Definition. Suppose that $X$ and $Y\subset \mathbb{P}^n$ are two irreducible varieties and that their intersection has irreducible components $Z_i$. We say that $X$ and $Y$ intersect generically transversally if, for each $i$, $X$ and $Y$ intersect transversally at a general point $p_i\in Z_i$, i.e., are smooth at $p_i$ with tangent spaces spanning $\mathbb{T}_{p_i}({\mathbb{P}}^n)$ (the tangent space to $\mathbb{P}^n$ at $p_i$.)

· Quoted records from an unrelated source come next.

lemma main_lemma (lowered bullet : String) :
    ∀ (xs l : List String) (s : Option (String × Int × Int)),
      l.Pairwise (fun a b => PySem.Str.len b ≤ PySem.Str.len a) →
      MInv lowered bullet l s →
      List.findSome? (fmatch lowered bullet)
          (List.foldl (fun acc x =>
            PySem.List.insertBy (fun a b => decide (PySem.Str.len b < PySem.Str.len a)) x acc)
            l xs) =
        viewBest (List.foldl (bStep lowered bullet) s xs) := by
  intro xs
  induction xs with
  | nil => intro l s _ hinv; exact hinv.1
  | cons x xs ih =>
      intro l s hp hinv
      simp only [List.foldl_cons]
      set key : String → Int := fun l => PySem.Str.len l with hkey
      set p : String → Bool := fun y => !(decide (PySem.Str.len y < PySem.Str.len x)) with hpdef
      have hsplit := insertBy_split (fun a b => decide (PySem.Str.len b < PySem.Str.len a)) x l
      set t := l.takeWhile p with ht
      set d := l.dropWhile p with hd
      have htake : ∀ y ∈ t, PySem.Str.len x ≤ PySem.Str.len y := by
        intro y hy
        have := List.mem_takeWhile_imp hy
        simp only [hpdef, Bool.not_eq_true', decide_eq_false_iff_not, not_lt] at this
        exact this
      have hdrop : ∀ y ∈ d, PySem.Str.len y < PySem.Str.len x :=
        dropWhile_lt (fun l => PySem.Str.len l) x l hp
      have htd : t ++ d = l := List.takeWhile_append_dropWhile
      have hmem : ∀ y ∈ l, y ∈ t ∨ y ∈ d := by
        intro y hy; rw [← htd] at hy; exact List.mem_append.mp hy
      have hl' : PySem.List.insertBy (fun a b => decide (PySem.Str.len b < PySem.Str.len a)) x l
          = t ++ x :: d := hsplit
      -- pairwise of the new list
      have hp' : (t ++ x :: d).Pairwise (fun a b => PySem.Str.len b ≤ PySem.Str.len a) := by
        have hpt : t.Pairwise (fun a b => PySem.Str.len b ≤ PySem.Str.len a) :=
          hp.sublist (List.takeWhile_sublist _)
        have hpd : d.Pairwise (fun a b => PySem.Str.len b ≤ PySem.Str.len a) :=
          hp.sublist (List.dropWhile_sublist _)
        rw [List.pairwise_append]
        refine ⟨hpt, ?_, ?_⟩
        · rw [List.pairwise_cons]
          exact ⟨fun y hy => le_of_lt (hdrop y hy), hpd⟩
        · intro a ha b hb
          rcases List.mem_cons.mp hb with rfl | hb
          · exact htake a ha
          · exact le_trans (le_of_lt (hdrop b hb)) (htake a ha)
      rw [hl']
      -- establish the invariant for the new list and state
      apply ih (t ++ x :: d) (bStep lowered bullet s x) hp'
      rw [bStep_eq]
      rcases hfx : fmatch lowered bullet x with _ | ⟨lab0, sc0⟩
      · -- x does not match: list findSome? unchanged, state unchanged
        constructor
        · rw [List.findSome?_append, List.findSome?_cons, hfx, ← List.findSome?_append, htd]
          exact hinv.1
        · intro lab sc n hs
          obtain ⟨⟨b, hbl, hbn, hbm⟩, hbound⟩ := hinv.2 lab sc n hs
          refine ⟨⟨b, ?_, hbn, hbm⟩, ?_⟩
          · rcases hmem b hbl with h | h
            · exact List.mem_append.mpr (Or.inl h)
            · exact List.mem_append.mpr (Or.inr (List.mem_cons.mpr (Or.inr h)))
          · intro y hy hym
            rcases List.mem_append.mp hy with h | h
            · exact hbound y (by rw [← htd]; exact List.mem_append.mpr (Or.inl h)) hym
            · rcases List.mem_cons.mp h with rfl | h
              · exact absurd hfx hym
              · exact hbound y (by rw [← htd]; exact List.mem_append.mpr (Or.inr h)) hym
      · -- x matches with value (lab0, sc0); note lab0 = x by fmatch's shape
        have hlab0 : lab0 = x := by
          simp only [fmatch] at hfx
          split_ifs at hfx <;> simp_all
        rcases s with _ | ⟨lab, sc, n⟩
        · -- no previous best: everything in l is a non-match
          have hnone : ∀ y ∈ l, fmatch lowered bullet y = none := by
            have := hinv.1
            simp only [viewBest, Option.map_none] at this
            exact List.findSome?_eq_none_iff.mp this
          constructor
          · rw [List.findSome?_append, List.findSome?_cons, hfx]
            have h1 : List.findSome? (fmatch lowered bullet) t = none :=
              List.findSome?_eq_none_iff.mpr (fun y hy =>
                hnone y (by rw [← htd]; exact List.mem_append.mpr (Or.inl hy)))
            rw [h1]
            simp [viewBest]
          · intro lab sc n hs
            injection hs with h1
            injection h1 with e1 h2
            injection h2 with e2 e3
            subst e1; subst e2; subst e3
            refine ⟨⟨x, List.mem_append.mpr (Or.inr (List.mem_cons_self)), rfl, hfx⟩, ?_⟩
            intro y hy hym
            rcases List.mem_append.mp hy with h | h
            · exact absurd (hnone y (by rw [← htd]; exact List.mem_append.mpr (Or.inl h))) hym
            · rcases List.mem_cons.mp h with rfl | h
              · exact le_refl _
              · exact absurd (hnone y (by rw [← htd]; exact List.mem_append.mpr (Or.inr h))) hym
        · obtain ⟨⟨b, hbl, hbn, hbm⟩, hbound⟩ := hinv.2 lab sc n rfl
          by_cases hcmp : n < PySem.Str.len x
          · -- new label strictly longer: it wins
            simp only [if_pos hcmp]
            have hnoneT : List.findSome? (fmatch lowered bullet) t = none := by
              apply List.findSome?_eq_none_iff.mpr
              intro y hy
              by_contra hne
              have h1 := hbound y (by rw [← htd]; exact List.mem_append.mpr (Or.inl hy)) hne
              have h2 := htake y hy
              omega
            constructor
            · rw [List.findSome?_append, List.findSome?_cons, hfx, hnoneT]
              simp [viewBest]
            · intro lab' sc' n' hs
              injection hs with h1
              injection h1 with e1 h2
              injection h2 with e2 e3
              subst e1; subst e2; subst e3
              refine ⟨⟨x, List.mem_append.mpr (Or.inr (List.mem_cons_self)), rfl, hfx⟩, ?_⟩
              intro y hy hym
              rcases List.mem_append.mp hy with h | h
              · have := hbound y (by rw [← htd]; exact List.mem_append.mpr (Or.inl h)) hym
                omega
              · rcases List.mem_cons.mp h with rfl | h
                · exact le_refl _
                · have := hbound y (by rw [← htd]; exact List.mem_append.mpr (Or.inr h)) hym
                  omega
          · -- previous best at least as long: it stays
            simp only [if_neg hcmp]
            have hT : List.findSome? (fmatch lowered bullet) t = some (lab, sc) := by
              rcases hTc : List.findSome? (fmatch lowered bullet) t with _ | w
              · exfalso
                have hfl : List.findSome? (fmatch lowered bullet) l = some (lab, sc) := by
                  have := hinv.1; simpa [viewBest] using this
                rw [← htd, List.findSome?_append, hTc] at hfl
                simp only [Option.none_or] at hfl
                -- the witness b with len b = n must lie in d, but d's lengths are < len x ≤ n
                rcases hmem b hbl with h | h
                · have := List.findSome?_eq_none_iff.mp hTc b h
                  rw [this] at hbm; simp at hbm
                · have h1 := hdrop b h
                  omega
              · have hfl : List.findSome? (fmatch lowered bullet) l = some (lab, sc) := by
                  have := hinv.1; simpa [viewBest] using this
                rw [← htd, List.findSome?_append, hTc] at hfl
                simp only [Option.some_or] at hfl
                exact hfl
            constructor
            · rw [List.findSome?_append, hT]
              simp [viewBest]
            · intro lab' sc' n' hs
              injection hs with h1
              injection h1 with e1 h2
              injection h2 with e2 e3
              subst e1; subst e2; subst e3
              refine ⟨⟨b, ?_, hbn, hbm⟩, ?_⟩
              · rcases hmem b hbl with h | h
                · exact List.mem_append.mpr (Or.inl h)
                · exact List.mem_append.mpr (Or.inr (List.mem_cons.mpr (Or.inr h)))
              · intro y hy hym
                rcases List.mem_append.mp hy with h | h
                · exact hbound y (by rw [← htd]; exact List.mem_append.mpr (Or.inl h)) hym
                · rcases List.mem_cons.mp h with rfl | h
                  · omega
                  · exact hbound y (by rw [← htd]; exact List.mem_append.mpr (Or.inr h)) hym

Theorem 5 (Bezout)   Let $X$ and $Y\subset \mathbb{P}^n$ be subvarieties of pure dimensions $k$ and $l$ with $k+l\geq n$, and suppose they intersect generically transversely. Then

deg$$\,(X\cap Y)=$$deg$$(X)\cdot$$   deg$$(Y).$$

In particular, if $k+l=n$, this says that $X\cap Y$ will consist of deg$(X)\cdot$   deg$(Y)$ points.

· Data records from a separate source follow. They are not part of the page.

-- pv_equiv track=rewrite | github.com/Rolaand-Jayz/RJW-IDD-Starter | tools/testing/living_docs_guard.py | classify_changes
-- ===== SOURCE A (Python) =====
-- from typing import Iterable, List
--
-- DOC_PATH_PREFIXES = ("docs/", "specs/")
--
-- DOC_EXEMPTIONS = {"templates-and-examples/templates/change-logs/CHANGELOG-template.md"}
--
-- IGNORED_PREFIXES = ("workspace/", "sandbox/", "tmp/")
--
-- def classify_changes(paths: Iterable[str]) -> tuple[list[str], list[str]]:
--     doc_updates: list[str] = []
--     relevant: list[str] = []
--     for path in paths:
--         if any(path.startswith(prefix) for prefix in IGNORED_PREFIXES):
--             continue
--         relevant.append(path)
--         if any(path.startswith(prefix) for prefix in DOC_PATH_PREFIXES) and path not in DOC_EXEMPTIONS:
--             doc_updates.append(path)
--     non_doc = [path for path in relevant if path not in doc_updates and path not in DOC_EXEMPTIONS]
--     return doc_updates, non_doc
-- ===== SOURCE B (Python) =====
-- DOC_PATH_PREFIXES = ("docs/", "specs/")
-- DOC_EXEMPTIONS = {"templates-and-examples/templates/change-logs/CHANGELOG-template.md"}
-- IGNORED_PREFIXES = ("workspace/", "sandbox/", "tmp/")
--
-- def classify_changes(paths):
--     doc_updates = []
--     non_doc = []
--     for path in paths:
--         if path.startswith(IGNORED_PREFIXES) or path in DOC_EXEMPTIONS:
--             continue
--         if path.startswith(DOC_PATH_PREFIXES):
--             doc_updates.append(path)
--         else:
--             non_doc.append(path)
--     return doc_updates, non_doc
-- ===== Notes on version B (the rewrite author's own statement) =====
-- stated objective: faster
-- what changed: Single loop deciding each path locally (skip ignored/exempt, then doc-prefix vs not) instead of A's build-then-filter whose 'path not in doc_updates' list-membership scan makes it quadratic.
import Mathlib
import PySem

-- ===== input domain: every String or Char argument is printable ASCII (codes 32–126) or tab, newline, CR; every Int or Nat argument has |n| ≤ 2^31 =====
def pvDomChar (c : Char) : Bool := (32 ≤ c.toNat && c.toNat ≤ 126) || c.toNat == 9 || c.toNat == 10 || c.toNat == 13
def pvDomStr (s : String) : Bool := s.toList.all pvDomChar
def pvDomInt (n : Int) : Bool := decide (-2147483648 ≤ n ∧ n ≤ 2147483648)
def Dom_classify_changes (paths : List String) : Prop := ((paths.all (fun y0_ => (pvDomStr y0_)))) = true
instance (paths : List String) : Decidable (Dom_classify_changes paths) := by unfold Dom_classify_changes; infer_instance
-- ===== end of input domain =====

-- B replaces A's build-then-filter (whose 'path not in doc_updates' list scan is quadratic) by one
-- linear loop deciding each path locally; objective: faster (measured).

-- ===== PORT A =====
def pvDocPrefixes : List String := ["docs/", "specs/"]
def pvExemptions : PySem.Set String :=
  PySem.Set.ofList ["templates-and-examples/templates/change-logs/CHANGELOG-template.md"]
def pvIgnoredPrefixes : List String := ["workspace/", "sandbox/", "tmp/"]

def pvIgn (p : String) : Bool := pvIgnoredPrefixes.any (fun q => PySem.Str.startswith p q)
def pvDoc (p : String) : Bool := pvDocPrefixes.any (fun q => PySem.Str.startswith p q)
def pvEx (p : String) : Bool := PySem.Set.contains pvExemptions p

def pvStepA (st : List String × List String) (path : String) : List String × List String :=
  if pvIgn path then st
  else
    let rel := st.2 ++ [path]
    if pvDoc path && !pvEx path then (st.1 ++ [path], rel) else (st.1, rel)

def classify_changes (paths : List String) : List String × List String :=
  let st := paths.foldl pvStepA ([], [])
  let non_doc := st.2.filter (fun p => !(st.1.contains p) && !(pvEx p))
  (st.1, non_doc)

-- ===== PORT B =====
def pvStepB (st : List String × List String) (path : String) : List String × List String :=
  if pvIgn path || pvEx path then st
  else if pvDoc path then (st.1 ++ [path], st.2) else (st.1, st.2 ++ [path])

def classify_changes_alt (paths : List String) : List String × List String :=
  paths.foldl pvStepB ([], [])

-- ===== PRECONDITION & SPEC =====
def Spec_classify_changes (paths : List String) (out : List String × List String) : Prop := out = classify_changes_alt paths
instance (paths : List String) (out : List String × List String) : Decidable (Spec_classify_changes paths out) := by unfold Spec_classify_changes; infer_instance

-- ===== CLAIM (what is proved, stated in full; the proofs are below) =====
def Claim_equal_classify_changes : Prop := ∀ (paths : List String), Dom_classify_changes paths → Spec_classify_changes paths (classify_changes paths)

-- ===== LEMMAS AND PROOFS =====

lemma foldA_eq (paths : List String) : ∀ (d r : List String),
    paths.foldl pvStepA (d, r) =
      (d ++ (paths.filter (fun p => !pvIgn p)).filter (fun p => pvDoc p && !pvEx p),
       r ++ paths.filter (fun p => !pvIgn p)) := by
  induction paths with
  | nil => intro d r; simp
  | cons p rest ih =>
    intro d r
    simp only [List.foldl_cons, pvStepA]
    cases hign : pvIgn p with
    | true => simp [hign, ih d r]
    | false =>
      cases hdoc : (pvDoc p && !pvEx p) with
      | true => simp [hign, hdoc, ih (d ++ [p]) (r ++ [p]), List.filter_cons]
      | false => simp [hign, hdoc, ih d (r ++ [p]), List.filter_cons]

lemma foldB_eq (paths : List String) : ∀ (d n : List String),
    paths.foldl pvStepB (d, n) =
      (d ++ paths.filter (fun p => !(pvIgn p || pvEx p) && pvDoc p),
       n ++ paths.filter (fun p => !(pvIgn p || pvEx p) && !pvDoc p)) := by
  induction paths with
  | nil => intro d n; simp
  | cons p rest ih =>
    intro d n
    simp only [List.foldl_cons, pvStepB]
    cases hskip : (pvIgn p || pvEx p) with
    | true =>
      have h1 : (!(pvIgn p || pvEx p) && pvDoc p) = false := by rw [hskip]; rfl
      have h2 : (!(pvIgn p || pvEx p) && !pvDoc p) = false := by rw [hskip]; rfl
      rw [List.filter_cons, List.filter_cons, h1, h2]
      simp [hskip, ih d n]
    | false =>
      obtain ⟨h1, h2⟩ := Bool.or_eq_false_iff.mp hskip
      cases hdoc : pvDoc p with
      | true => simp [h1, h2, hdoc, ih (d ++ [p]) n, List.filter_cons]
      | false => simp [h1, h2, hdoc, ih d (n ++ [p]), List.filter_cons]

lemma doc_lists_eq (paths : List String) :
    (paths.filter (fun p => !pvIgn p)).filter (fun p => pvDoc p && !pvEx p) =
      paths.filter (fun p => !(pvIgn p || pvEx p) && pvDoc p) := by
  rw [List.filter_filter]
  apply List.filter_congr
  intro p _
  cases pvIgn p <;> cases pvEx p <;> cases pvDoc p <;> rfl

lemma mem_doc_iff (paths : List String) (p : String)
    (hp : p ∈ paths.filter (fun p => !pvIgn p)) :
    (((paths.filter (fun p => !pvIgn p)).filter (fun p => pvDoc p && !pvEx p)).contains p)
      = (pvDoc p && !pvEx p) := by
  cases h : (pvDoc p && !pvEx p) with
  | true =>
    have hmem : p ∈ (paths.filter (fun p => !pvIgn p)).filter (fun p => pvDoc p && !pvEx p) :=
      List.mem_filter.mpr ⟨hp, h⟩
    simp only [List.contains_eq_mem, decide_eq_true_eq]
    exact hmem
  | false =>
    simp only [List.contains_eq_mem, decide_eq_false_iff_not]
    intro hmem
    have h2 := (List.mem_filter.mp hmem).2
    simp [h] at h2

lemma non_doc_eq (paths : List String) :
    (paths.filter (fun p => !pvIgn p)).filter
        (fun p => !(((paths.filter (fun p => !pvIgn p)).filter (fun p => pvDoc p && !pvEx p)).contains p)
          && !(pvEx p)) =
      paths.filter (fun p => !(pvIgn p || pvEx p) && !pvDoc p) := by
  have h1 : (paths.filter (fun p => !pvIgn p)).filter
        (fun p => !(((paths.filter (fun p => !pvIgn p)).filter (fun p => pvDoc p && !pvEx p)).contains p)
          && !(pvEx p)) =
      (paths.filter (fun p => !pvIgn p)).filter (fun p => !(pvDoc p && !pvEx p) && !pvEx p) := by
    apply List.filter_congr
    intro p hp
    rw [mem_doc_iff paths p hp]
  rw [h1, List.filter_filter]
  apply List.filter_congr
  intro p _
  cases pvIgn p <;> cases pvEx p <;> cases pvDoc p <;> rfl

-- ===== VERDICT (by name: the statement is the Claim_ definition above) =====
theorem classify_changes_spec : Claim_equal_classify_changes := by
  intro paths _
  unfold Spec_classify_changes classify_changes classify_changes_alt
  rw [foldA_eq paths [] [], foldB_eq paths [] []]
  simp only [List.nil_append]
  exact congrArg₂ Prod.mk (doc_lists_eq paths) (non_doc_eq paths)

A pair of pure-dimensional varieties $X$ and $Y\subset \mathbb{P}^n$ intersect properly if their intersection has the expected dimension, i.e.,

dim$$(X\cap Y)=$$dim$$(X)+$$dim$$(Y)-n.$$

Theorem 6   If $X$ and $Y$ intersect properly,

deg$$(X)\cdot$$   deg$$(Y)=\sum m_Z(X,Y)\cdot$$   deg$$(Z)$$

where the sum is over all irreducible subvarieties $Z$ of the appropriate dimension (in effect, over all irreducible components $Z$ of $X\cap Y$). Here $m_Z(X,Y)$ is the intersection multiplicity of $X$ and $Y$ along $Z$:

1.

$m_Z(X,Y)\geq 1$ for all $Z\subset X\cap Y$ ( $m_Z(X,Y)=0$ otherwise.)

2.

$m_Z(X,Y)=1$ if $X$ and $Y$ intersect transversely at a general point of $Z$.

3.

$m_Z(X,Y)$ is additive, i.e. $m_Z(X\cup X^{\prime},Y)= m_Z(X,Y)+m_Z(X^{\prime},Y)$ for any $X$ and $X^{\prime}$ as long as all three numbers are defined and $X$ and $X^{\prime}$ have no common components.

In particular, for any subvarieties $X$ and $Y$ of pure dimension in $\mathbb{P}^n$ intersecting properly:

deg$$(X\cap Y)\leq$$   deg$$(X)\cdot$$   deg$$(Y).$$